PROBLEM TO WORK ON — Output each line of the data word for word, from the first through the line that holds "-- A: key = key.upper();", and leave off whatever follows.

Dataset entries
# # #

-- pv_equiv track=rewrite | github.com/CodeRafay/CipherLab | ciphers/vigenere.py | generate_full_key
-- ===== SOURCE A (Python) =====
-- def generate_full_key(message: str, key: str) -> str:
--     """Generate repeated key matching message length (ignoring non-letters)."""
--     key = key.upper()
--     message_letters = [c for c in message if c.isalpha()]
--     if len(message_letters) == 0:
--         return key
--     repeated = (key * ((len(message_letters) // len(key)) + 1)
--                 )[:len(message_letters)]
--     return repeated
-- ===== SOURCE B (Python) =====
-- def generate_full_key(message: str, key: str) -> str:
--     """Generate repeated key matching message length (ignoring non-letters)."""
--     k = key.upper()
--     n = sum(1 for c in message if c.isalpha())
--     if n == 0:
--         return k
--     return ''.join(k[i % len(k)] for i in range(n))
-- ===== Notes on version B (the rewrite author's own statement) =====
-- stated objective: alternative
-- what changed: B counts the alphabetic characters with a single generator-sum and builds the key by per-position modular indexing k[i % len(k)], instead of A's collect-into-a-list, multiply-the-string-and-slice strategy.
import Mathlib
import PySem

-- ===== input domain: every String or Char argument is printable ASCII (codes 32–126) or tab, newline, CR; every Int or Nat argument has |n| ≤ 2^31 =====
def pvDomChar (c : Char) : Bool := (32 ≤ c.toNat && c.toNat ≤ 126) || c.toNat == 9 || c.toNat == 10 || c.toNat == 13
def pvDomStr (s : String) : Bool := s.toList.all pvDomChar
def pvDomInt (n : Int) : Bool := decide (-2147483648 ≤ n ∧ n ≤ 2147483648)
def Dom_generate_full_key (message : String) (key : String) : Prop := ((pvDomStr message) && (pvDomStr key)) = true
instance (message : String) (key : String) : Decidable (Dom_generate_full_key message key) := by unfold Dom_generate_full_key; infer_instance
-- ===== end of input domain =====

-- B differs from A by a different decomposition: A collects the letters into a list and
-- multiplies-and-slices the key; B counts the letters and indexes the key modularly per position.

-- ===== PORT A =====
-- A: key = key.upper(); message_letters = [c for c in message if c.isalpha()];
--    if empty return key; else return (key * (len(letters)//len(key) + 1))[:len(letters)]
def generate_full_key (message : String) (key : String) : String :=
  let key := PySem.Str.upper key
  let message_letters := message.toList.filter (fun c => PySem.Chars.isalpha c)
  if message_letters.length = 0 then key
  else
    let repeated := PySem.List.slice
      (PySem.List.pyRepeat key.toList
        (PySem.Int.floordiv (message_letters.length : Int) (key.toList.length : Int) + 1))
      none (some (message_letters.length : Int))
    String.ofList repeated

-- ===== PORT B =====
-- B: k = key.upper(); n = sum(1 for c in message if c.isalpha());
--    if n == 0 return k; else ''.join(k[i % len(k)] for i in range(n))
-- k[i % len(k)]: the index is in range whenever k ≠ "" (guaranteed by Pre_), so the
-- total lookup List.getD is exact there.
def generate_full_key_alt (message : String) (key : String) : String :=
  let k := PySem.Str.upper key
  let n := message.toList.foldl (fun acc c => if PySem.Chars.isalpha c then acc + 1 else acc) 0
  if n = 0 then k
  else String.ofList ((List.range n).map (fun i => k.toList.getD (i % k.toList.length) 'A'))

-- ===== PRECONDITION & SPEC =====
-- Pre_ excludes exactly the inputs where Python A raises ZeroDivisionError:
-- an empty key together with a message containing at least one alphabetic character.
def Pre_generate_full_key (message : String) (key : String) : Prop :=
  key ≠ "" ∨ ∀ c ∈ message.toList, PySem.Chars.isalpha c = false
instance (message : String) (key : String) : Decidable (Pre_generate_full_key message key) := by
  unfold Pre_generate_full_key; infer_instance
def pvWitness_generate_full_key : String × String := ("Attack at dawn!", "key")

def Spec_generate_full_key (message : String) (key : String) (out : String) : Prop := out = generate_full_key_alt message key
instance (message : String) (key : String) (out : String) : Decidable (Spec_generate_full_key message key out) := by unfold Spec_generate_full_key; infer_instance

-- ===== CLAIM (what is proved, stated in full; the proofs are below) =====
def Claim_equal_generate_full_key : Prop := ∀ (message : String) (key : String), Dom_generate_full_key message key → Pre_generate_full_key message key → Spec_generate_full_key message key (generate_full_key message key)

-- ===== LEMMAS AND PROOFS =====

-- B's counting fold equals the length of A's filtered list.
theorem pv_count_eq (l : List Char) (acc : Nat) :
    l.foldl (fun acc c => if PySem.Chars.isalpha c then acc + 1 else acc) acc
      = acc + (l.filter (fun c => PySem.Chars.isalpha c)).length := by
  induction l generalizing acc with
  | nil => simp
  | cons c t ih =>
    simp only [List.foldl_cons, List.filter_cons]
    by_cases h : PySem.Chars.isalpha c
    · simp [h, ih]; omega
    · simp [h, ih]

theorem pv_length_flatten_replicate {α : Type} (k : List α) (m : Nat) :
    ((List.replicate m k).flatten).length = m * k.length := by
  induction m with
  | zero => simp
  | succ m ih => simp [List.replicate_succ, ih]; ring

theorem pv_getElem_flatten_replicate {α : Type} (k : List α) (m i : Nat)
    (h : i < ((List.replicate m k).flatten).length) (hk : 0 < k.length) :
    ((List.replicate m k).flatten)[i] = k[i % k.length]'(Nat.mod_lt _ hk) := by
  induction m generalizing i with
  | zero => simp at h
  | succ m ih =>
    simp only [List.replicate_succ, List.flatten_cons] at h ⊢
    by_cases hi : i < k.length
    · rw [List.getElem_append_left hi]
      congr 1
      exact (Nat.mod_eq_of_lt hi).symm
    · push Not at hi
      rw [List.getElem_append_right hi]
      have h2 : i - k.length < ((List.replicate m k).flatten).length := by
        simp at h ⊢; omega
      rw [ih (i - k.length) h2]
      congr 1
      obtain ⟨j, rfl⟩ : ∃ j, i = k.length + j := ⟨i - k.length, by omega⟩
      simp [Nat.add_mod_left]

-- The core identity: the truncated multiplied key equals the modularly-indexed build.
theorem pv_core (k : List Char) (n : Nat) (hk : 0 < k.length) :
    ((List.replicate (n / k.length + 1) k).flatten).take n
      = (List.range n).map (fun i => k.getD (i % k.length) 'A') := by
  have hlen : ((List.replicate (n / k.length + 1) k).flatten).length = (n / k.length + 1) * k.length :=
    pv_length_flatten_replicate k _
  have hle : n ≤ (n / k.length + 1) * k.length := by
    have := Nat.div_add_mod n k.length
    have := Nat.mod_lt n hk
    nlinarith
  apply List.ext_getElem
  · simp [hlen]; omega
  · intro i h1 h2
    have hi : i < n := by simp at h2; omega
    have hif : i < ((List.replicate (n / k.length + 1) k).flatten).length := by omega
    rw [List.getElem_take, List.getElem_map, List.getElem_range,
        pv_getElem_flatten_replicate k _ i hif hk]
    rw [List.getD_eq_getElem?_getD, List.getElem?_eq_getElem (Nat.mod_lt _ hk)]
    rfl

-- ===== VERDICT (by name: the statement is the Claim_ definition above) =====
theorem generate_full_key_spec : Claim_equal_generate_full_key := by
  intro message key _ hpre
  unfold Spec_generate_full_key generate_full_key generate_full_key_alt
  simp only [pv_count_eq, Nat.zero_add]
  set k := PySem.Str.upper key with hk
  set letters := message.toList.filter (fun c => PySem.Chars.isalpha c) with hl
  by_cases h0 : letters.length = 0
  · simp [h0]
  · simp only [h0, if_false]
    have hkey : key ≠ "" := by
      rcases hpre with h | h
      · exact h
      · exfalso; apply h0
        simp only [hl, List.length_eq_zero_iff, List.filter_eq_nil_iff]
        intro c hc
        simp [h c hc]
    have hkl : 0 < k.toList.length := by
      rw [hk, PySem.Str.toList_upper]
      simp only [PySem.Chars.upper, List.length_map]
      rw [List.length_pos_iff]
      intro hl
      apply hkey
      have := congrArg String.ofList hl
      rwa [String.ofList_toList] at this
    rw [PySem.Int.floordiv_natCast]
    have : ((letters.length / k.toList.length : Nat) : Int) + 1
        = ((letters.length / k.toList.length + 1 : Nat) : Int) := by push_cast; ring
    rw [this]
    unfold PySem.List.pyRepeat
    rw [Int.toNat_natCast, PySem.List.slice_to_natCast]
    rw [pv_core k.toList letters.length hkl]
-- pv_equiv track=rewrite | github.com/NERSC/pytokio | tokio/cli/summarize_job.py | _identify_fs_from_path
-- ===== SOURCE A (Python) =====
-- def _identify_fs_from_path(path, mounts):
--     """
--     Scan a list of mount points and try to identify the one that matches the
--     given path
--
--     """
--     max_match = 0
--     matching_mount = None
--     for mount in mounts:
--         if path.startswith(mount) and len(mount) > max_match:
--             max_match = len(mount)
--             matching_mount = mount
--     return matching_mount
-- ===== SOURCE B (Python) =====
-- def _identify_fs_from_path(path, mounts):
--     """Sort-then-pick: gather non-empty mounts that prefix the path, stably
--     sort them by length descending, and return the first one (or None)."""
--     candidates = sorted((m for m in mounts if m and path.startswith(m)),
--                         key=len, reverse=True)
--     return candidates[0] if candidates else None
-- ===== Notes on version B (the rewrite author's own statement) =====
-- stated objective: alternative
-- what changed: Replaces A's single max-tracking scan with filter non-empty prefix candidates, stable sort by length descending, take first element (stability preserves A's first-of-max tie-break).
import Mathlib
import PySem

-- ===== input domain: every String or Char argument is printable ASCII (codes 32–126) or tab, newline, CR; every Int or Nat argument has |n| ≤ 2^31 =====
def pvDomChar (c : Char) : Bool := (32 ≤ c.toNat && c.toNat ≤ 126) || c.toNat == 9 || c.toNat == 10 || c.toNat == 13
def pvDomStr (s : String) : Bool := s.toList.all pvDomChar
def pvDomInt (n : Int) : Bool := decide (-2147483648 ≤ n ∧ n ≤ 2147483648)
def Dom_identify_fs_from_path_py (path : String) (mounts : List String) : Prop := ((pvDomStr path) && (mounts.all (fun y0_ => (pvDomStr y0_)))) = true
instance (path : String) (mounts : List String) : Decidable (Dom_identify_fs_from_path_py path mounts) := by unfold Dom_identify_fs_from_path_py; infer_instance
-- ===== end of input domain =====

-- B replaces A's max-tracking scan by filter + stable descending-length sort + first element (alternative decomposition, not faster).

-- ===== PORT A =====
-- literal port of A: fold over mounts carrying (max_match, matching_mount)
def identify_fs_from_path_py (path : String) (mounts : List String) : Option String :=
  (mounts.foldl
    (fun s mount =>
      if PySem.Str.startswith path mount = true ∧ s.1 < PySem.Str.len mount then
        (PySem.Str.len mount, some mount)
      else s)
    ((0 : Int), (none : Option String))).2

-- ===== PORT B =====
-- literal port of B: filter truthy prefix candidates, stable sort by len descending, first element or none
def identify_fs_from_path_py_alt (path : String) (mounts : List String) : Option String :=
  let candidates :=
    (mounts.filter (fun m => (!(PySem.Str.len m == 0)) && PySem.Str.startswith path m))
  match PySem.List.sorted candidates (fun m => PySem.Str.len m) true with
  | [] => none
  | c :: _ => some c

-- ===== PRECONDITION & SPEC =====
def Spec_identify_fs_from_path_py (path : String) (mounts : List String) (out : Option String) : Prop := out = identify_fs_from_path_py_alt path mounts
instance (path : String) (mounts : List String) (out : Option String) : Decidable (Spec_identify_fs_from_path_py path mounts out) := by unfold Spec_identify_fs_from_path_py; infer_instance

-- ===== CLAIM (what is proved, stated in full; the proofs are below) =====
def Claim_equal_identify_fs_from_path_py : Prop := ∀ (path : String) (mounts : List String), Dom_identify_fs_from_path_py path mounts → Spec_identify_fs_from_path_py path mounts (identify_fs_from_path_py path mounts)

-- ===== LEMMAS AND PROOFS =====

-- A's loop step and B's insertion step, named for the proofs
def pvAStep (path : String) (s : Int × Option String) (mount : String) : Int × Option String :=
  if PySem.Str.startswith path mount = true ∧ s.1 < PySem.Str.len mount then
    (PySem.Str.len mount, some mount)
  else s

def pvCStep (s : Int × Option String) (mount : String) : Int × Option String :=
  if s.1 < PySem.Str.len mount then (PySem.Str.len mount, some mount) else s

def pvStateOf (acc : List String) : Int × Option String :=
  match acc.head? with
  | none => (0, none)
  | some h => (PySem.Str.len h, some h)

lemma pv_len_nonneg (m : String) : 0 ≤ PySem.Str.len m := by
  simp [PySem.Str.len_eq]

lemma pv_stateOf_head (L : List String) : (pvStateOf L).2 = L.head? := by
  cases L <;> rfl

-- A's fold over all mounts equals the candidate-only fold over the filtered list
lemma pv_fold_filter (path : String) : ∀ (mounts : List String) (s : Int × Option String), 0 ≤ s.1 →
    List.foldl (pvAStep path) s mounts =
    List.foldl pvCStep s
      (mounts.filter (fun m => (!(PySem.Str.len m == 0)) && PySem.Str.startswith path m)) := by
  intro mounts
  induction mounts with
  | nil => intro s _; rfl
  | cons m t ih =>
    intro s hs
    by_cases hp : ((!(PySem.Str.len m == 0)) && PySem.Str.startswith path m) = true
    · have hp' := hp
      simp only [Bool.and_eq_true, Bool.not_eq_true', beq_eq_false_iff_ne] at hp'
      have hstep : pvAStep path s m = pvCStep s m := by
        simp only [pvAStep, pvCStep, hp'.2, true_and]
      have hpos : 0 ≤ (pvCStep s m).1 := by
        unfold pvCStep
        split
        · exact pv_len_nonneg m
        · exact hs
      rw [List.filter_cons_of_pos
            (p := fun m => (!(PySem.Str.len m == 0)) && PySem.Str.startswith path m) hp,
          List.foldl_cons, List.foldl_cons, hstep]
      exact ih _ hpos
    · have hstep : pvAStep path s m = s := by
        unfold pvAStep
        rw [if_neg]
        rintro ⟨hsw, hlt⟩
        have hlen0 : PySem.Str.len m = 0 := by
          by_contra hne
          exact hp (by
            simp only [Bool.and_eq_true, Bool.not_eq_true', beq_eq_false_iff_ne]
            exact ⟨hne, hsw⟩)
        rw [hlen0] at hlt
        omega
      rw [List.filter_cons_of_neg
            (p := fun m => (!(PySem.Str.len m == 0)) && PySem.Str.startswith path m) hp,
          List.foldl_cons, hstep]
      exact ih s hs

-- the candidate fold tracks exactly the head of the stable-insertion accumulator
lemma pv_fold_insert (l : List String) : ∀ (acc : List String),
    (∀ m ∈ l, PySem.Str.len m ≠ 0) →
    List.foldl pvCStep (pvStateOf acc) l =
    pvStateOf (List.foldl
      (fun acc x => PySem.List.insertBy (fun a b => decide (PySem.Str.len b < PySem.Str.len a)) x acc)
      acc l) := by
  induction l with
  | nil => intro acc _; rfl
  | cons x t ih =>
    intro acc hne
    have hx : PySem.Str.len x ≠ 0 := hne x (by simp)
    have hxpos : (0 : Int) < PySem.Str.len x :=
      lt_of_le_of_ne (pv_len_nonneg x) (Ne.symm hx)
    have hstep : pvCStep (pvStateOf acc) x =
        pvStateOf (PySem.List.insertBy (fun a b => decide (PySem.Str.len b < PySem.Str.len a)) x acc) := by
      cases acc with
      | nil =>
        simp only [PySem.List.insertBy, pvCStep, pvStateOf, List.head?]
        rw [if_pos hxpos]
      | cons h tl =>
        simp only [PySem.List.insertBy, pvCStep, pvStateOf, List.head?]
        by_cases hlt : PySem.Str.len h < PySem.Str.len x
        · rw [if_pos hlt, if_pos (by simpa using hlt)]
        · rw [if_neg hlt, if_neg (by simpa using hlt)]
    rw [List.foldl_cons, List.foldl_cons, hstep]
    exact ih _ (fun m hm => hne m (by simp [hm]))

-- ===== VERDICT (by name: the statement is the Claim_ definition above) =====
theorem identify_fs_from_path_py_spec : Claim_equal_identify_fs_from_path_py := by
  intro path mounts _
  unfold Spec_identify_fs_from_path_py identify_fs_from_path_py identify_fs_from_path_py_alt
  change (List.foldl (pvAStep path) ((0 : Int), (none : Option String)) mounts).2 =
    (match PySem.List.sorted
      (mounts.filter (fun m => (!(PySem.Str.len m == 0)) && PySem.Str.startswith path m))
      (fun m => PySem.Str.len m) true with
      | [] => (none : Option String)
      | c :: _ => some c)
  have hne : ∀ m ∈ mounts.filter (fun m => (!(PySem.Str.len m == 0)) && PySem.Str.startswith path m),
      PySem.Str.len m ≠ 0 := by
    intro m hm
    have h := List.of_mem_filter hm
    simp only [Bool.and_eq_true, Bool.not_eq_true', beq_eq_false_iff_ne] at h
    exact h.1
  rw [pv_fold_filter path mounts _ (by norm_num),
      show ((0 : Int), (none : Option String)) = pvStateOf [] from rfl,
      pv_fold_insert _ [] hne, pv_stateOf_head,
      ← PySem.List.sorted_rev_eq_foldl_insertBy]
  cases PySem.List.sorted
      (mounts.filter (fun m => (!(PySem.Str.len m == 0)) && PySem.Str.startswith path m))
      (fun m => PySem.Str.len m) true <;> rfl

# # #

TASK RESULT —
-- pv_equiv track=rewrite | github.com/CodeRafay/CipherLab | ciphers/vigenere.py | generate_full_key
-- ===== SOURCE A (Python) =====
-- def generate_full_key(message: str, key: str) -> str:
--     """Generate repeated key matching message length (ignoring non-letters)."""
--     key = key.upper()
--     message_letters = [c for c in message if c.isalpha()]
--     if len(message_letters) == 0:
--         return key
--     repeated = (key * ((len(message_letters) // len(key)) + 1)
--                 )[:len(message_letters)]
--     return repeated
-- ===== SOURCE B (Python) =====
-- def generate_full_key(message: str, key: str) -> str:
--     """Generate repeated key matching message length (ignoring non-letters)."""
--     k = key.upper()
--     n = sum(1 for c in message if c.isalpha())
--     if n == 0:
--         return k
--     return ''.join(k[i % len(k)] for i in range(n))
-- ===== Notes on version B (the rewrite author's own statement) =====
-- stated objective: alternative
-- what changed: B counts the alphabetic characters with a single generator-sum and builds the key by per-position modular indexing k[i % len(k)], instead of A's collect-into-a-list, multiply-the-string-and-slice strategy.
import Mathlib
import PySem

-- ===== input domain: every String or Char argument is printable ASCII (codes 32–126) or tab, newline, CR; every Int or Nat argument has |n| ≤ 2^31 =====
def pvDomChar (c : Char) : Bool := (32 ≤ c.toNat && c.toNat ≤ 126) || c.toNat == 9 || c.toNat == 10 || c.toNat == 13
def pvDomStr (s : String) : Bool := s.toList.all pvDomChar
def pvDomInt (n : Int) : Bool := decide (-2147483648 ≤ n ∧ n ≤ 2147483648)
def Dom_generate_full_key (message : String) (key : String) : Prop := ((pvDomStr message) && (pvDomStr key)) = true
instance (message : String) (key : String) : Decidable (Dom_generate_full_key message key) := by unfold Dom_generate_full_key; infer_instance
-- ===== end of input domain =====

-- B differs from A by a different decomposition: A collects the letters into a list and
-- multiplies-and-slices the key; B counts the letters and indexes the key modularly per position.

-- ===== PORT A =====
-- A: key = key.upper(); message_letters = [c for c in message if c.isalpha()];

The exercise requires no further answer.